- **Your instructions**:
Looking at the records below, count how many lines contain the string "unfold". Give that number alone.
(Input records Opens)
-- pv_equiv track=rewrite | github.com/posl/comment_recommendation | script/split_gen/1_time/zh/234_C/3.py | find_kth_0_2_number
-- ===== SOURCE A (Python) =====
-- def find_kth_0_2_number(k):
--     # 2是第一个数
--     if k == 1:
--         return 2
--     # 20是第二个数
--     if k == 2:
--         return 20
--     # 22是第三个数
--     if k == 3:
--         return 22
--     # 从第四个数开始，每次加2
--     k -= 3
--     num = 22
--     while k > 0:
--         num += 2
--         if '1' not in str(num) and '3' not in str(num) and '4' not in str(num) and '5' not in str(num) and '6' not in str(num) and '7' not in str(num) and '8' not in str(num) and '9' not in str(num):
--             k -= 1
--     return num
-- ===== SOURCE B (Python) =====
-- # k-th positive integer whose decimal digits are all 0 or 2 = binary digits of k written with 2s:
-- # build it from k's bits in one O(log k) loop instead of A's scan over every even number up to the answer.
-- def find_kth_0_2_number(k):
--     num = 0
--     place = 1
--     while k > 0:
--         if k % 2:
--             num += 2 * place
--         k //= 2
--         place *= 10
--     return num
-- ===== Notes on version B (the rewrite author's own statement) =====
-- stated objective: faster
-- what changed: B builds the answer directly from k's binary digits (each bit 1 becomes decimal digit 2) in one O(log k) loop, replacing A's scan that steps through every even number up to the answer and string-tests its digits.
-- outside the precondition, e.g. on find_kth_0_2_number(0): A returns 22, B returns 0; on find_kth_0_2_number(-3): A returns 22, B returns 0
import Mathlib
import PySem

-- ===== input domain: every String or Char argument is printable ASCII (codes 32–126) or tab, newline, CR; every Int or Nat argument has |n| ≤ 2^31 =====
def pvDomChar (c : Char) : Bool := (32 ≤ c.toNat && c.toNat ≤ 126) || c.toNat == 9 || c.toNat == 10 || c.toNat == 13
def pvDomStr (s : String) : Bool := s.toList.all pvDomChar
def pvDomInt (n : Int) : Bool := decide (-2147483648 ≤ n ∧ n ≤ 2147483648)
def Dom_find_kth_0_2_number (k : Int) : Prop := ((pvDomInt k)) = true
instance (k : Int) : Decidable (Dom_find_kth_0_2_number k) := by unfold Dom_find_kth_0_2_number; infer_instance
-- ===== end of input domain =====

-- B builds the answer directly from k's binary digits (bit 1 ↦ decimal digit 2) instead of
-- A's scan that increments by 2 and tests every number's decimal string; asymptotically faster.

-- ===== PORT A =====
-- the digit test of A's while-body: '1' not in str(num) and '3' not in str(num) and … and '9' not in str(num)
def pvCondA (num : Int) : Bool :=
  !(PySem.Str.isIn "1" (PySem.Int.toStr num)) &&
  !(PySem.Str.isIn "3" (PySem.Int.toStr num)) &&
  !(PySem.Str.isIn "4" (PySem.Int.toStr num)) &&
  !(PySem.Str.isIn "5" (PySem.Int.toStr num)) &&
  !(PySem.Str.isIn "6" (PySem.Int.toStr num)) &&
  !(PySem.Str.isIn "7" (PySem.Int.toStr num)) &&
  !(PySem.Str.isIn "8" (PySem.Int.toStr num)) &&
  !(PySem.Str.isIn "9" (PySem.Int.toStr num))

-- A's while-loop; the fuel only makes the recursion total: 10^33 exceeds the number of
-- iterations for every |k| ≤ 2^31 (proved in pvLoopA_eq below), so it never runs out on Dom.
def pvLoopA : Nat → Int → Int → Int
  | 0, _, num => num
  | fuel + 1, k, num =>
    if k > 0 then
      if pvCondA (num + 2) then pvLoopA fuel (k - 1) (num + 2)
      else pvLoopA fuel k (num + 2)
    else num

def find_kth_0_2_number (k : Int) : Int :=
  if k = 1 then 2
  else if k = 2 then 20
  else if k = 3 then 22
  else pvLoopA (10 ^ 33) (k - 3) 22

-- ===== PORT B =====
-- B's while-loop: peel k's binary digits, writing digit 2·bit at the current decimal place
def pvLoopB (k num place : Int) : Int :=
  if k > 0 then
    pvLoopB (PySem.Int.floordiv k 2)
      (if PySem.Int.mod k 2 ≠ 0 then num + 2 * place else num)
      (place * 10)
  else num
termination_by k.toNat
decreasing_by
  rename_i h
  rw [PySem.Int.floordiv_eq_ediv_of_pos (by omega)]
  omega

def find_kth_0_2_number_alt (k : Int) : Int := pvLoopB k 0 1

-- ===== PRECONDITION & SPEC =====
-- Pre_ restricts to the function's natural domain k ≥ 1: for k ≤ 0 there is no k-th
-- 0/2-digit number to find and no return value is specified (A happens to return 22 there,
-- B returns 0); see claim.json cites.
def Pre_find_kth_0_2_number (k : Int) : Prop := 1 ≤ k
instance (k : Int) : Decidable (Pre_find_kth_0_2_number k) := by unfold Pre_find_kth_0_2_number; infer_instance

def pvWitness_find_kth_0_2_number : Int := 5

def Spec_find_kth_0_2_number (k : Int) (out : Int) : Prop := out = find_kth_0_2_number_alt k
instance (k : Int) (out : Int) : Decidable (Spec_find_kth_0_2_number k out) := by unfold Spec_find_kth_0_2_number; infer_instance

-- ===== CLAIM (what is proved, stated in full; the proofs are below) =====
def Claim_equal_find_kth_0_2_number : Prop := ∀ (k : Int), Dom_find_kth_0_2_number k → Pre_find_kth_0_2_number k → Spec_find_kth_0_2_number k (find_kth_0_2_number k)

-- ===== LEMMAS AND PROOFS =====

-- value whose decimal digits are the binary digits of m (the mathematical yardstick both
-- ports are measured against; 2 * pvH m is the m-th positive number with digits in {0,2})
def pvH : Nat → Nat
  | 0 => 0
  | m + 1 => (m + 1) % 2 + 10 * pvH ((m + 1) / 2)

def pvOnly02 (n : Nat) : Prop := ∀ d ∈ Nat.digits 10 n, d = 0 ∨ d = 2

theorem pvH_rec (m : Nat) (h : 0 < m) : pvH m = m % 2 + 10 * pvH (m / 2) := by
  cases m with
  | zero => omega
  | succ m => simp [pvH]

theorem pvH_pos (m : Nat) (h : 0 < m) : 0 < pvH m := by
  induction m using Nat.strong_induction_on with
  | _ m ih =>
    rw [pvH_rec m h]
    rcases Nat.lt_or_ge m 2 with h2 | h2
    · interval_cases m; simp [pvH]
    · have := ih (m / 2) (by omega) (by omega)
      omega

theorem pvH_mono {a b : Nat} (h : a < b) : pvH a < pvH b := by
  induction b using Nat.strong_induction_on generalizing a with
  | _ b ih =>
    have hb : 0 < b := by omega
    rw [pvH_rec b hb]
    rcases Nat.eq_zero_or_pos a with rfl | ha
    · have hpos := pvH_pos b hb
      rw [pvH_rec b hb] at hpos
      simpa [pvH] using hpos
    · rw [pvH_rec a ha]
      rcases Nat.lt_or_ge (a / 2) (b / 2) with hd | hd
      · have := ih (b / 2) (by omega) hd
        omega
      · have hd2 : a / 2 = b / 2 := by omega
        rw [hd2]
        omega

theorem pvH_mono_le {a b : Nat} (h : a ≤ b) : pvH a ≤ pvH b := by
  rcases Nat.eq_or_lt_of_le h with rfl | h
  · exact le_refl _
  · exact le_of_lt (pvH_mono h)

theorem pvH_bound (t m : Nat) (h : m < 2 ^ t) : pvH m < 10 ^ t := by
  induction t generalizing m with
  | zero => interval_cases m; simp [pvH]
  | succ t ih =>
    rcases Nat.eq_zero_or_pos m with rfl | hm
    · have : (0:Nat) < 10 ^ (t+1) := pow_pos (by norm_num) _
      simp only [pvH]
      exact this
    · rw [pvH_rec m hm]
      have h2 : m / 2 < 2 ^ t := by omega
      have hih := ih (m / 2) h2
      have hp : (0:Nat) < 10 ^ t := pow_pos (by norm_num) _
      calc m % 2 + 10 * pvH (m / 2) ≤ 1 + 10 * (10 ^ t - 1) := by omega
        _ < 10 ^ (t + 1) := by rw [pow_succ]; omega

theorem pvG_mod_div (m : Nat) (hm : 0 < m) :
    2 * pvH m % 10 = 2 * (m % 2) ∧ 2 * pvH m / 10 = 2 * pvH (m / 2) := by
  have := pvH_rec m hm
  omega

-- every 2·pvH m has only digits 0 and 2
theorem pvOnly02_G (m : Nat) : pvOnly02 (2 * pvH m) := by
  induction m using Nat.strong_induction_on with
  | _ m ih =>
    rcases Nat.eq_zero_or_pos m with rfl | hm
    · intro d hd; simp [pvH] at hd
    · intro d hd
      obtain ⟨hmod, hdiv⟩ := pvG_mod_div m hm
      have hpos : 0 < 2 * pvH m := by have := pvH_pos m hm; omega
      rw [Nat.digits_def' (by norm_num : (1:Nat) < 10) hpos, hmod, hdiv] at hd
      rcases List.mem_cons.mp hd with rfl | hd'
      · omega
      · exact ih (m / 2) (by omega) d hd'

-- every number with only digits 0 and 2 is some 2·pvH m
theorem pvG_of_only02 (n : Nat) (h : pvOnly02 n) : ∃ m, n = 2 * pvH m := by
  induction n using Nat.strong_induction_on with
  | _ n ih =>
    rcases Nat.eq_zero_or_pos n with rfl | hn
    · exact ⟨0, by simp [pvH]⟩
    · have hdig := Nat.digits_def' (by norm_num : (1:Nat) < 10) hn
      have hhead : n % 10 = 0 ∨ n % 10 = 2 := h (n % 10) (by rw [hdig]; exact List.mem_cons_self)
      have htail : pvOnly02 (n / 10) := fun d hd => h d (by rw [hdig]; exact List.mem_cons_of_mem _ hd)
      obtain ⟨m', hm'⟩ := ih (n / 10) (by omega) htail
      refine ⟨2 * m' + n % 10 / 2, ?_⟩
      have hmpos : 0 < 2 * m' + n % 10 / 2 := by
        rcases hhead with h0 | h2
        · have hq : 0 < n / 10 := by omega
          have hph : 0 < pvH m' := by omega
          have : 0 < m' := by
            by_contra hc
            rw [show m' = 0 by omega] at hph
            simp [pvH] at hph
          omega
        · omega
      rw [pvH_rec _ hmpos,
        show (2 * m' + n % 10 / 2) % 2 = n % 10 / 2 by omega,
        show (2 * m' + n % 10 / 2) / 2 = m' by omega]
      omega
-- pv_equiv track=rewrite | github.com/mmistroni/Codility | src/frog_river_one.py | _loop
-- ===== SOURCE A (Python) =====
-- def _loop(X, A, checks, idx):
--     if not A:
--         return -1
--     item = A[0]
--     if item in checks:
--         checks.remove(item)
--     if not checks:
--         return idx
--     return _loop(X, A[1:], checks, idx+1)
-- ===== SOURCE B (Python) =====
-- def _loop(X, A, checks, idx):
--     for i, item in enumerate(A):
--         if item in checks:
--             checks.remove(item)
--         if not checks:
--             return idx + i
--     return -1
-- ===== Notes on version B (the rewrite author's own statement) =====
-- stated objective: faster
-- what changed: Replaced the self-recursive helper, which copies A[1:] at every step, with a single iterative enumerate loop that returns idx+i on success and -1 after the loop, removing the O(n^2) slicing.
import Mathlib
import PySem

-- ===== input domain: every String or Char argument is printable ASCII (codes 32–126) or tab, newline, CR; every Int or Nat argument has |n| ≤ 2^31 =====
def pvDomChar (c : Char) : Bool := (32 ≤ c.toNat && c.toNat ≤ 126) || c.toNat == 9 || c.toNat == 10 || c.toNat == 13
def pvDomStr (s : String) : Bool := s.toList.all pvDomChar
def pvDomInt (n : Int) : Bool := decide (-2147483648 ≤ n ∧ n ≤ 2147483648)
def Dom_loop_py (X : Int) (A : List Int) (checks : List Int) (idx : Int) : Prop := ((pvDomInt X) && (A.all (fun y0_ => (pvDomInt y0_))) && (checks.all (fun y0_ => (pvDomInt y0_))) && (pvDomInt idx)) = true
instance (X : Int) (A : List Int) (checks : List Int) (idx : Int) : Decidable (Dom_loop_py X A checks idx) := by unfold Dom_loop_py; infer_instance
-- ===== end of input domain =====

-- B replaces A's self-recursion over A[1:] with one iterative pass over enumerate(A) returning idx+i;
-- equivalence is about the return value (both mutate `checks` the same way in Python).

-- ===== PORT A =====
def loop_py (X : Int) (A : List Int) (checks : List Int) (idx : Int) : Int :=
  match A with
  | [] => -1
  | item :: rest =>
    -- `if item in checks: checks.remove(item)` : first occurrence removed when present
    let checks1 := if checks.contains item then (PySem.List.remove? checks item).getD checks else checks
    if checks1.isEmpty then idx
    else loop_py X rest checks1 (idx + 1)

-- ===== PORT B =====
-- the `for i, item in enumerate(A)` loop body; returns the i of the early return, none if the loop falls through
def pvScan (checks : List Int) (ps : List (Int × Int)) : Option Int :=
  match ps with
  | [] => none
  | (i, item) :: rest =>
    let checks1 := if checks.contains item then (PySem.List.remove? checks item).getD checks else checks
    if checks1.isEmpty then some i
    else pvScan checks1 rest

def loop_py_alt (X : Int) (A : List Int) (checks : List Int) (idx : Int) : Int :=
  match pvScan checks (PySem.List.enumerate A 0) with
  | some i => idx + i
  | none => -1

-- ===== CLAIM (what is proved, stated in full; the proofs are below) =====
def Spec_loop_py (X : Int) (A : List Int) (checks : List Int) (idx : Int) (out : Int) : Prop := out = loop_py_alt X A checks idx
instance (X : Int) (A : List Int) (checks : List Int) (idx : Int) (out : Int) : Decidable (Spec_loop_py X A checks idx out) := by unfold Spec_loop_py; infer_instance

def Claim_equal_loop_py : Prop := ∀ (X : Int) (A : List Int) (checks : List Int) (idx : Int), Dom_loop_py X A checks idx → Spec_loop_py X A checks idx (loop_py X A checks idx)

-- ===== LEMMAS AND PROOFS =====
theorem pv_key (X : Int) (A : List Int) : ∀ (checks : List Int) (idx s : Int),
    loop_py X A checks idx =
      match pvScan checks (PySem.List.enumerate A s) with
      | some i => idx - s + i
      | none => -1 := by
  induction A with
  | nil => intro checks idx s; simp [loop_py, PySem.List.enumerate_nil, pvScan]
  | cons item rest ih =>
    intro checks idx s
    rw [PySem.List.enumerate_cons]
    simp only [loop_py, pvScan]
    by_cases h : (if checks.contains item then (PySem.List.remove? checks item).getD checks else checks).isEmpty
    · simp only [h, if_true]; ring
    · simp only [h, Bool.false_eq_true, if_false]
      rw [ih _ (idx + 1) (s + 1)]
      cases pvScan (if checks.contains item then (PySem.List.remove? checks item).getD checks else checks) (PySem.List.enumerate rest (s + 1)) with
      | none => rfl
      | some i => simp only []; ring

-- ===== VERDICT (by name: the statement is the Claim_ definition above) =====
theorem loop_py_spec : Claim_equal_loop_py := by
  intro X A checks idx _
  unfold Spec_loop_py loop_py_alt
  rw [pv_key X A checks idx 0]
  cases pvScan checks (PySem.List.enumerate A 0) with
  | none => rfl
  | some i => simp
(Input records Closes)
- **Finished task**:
6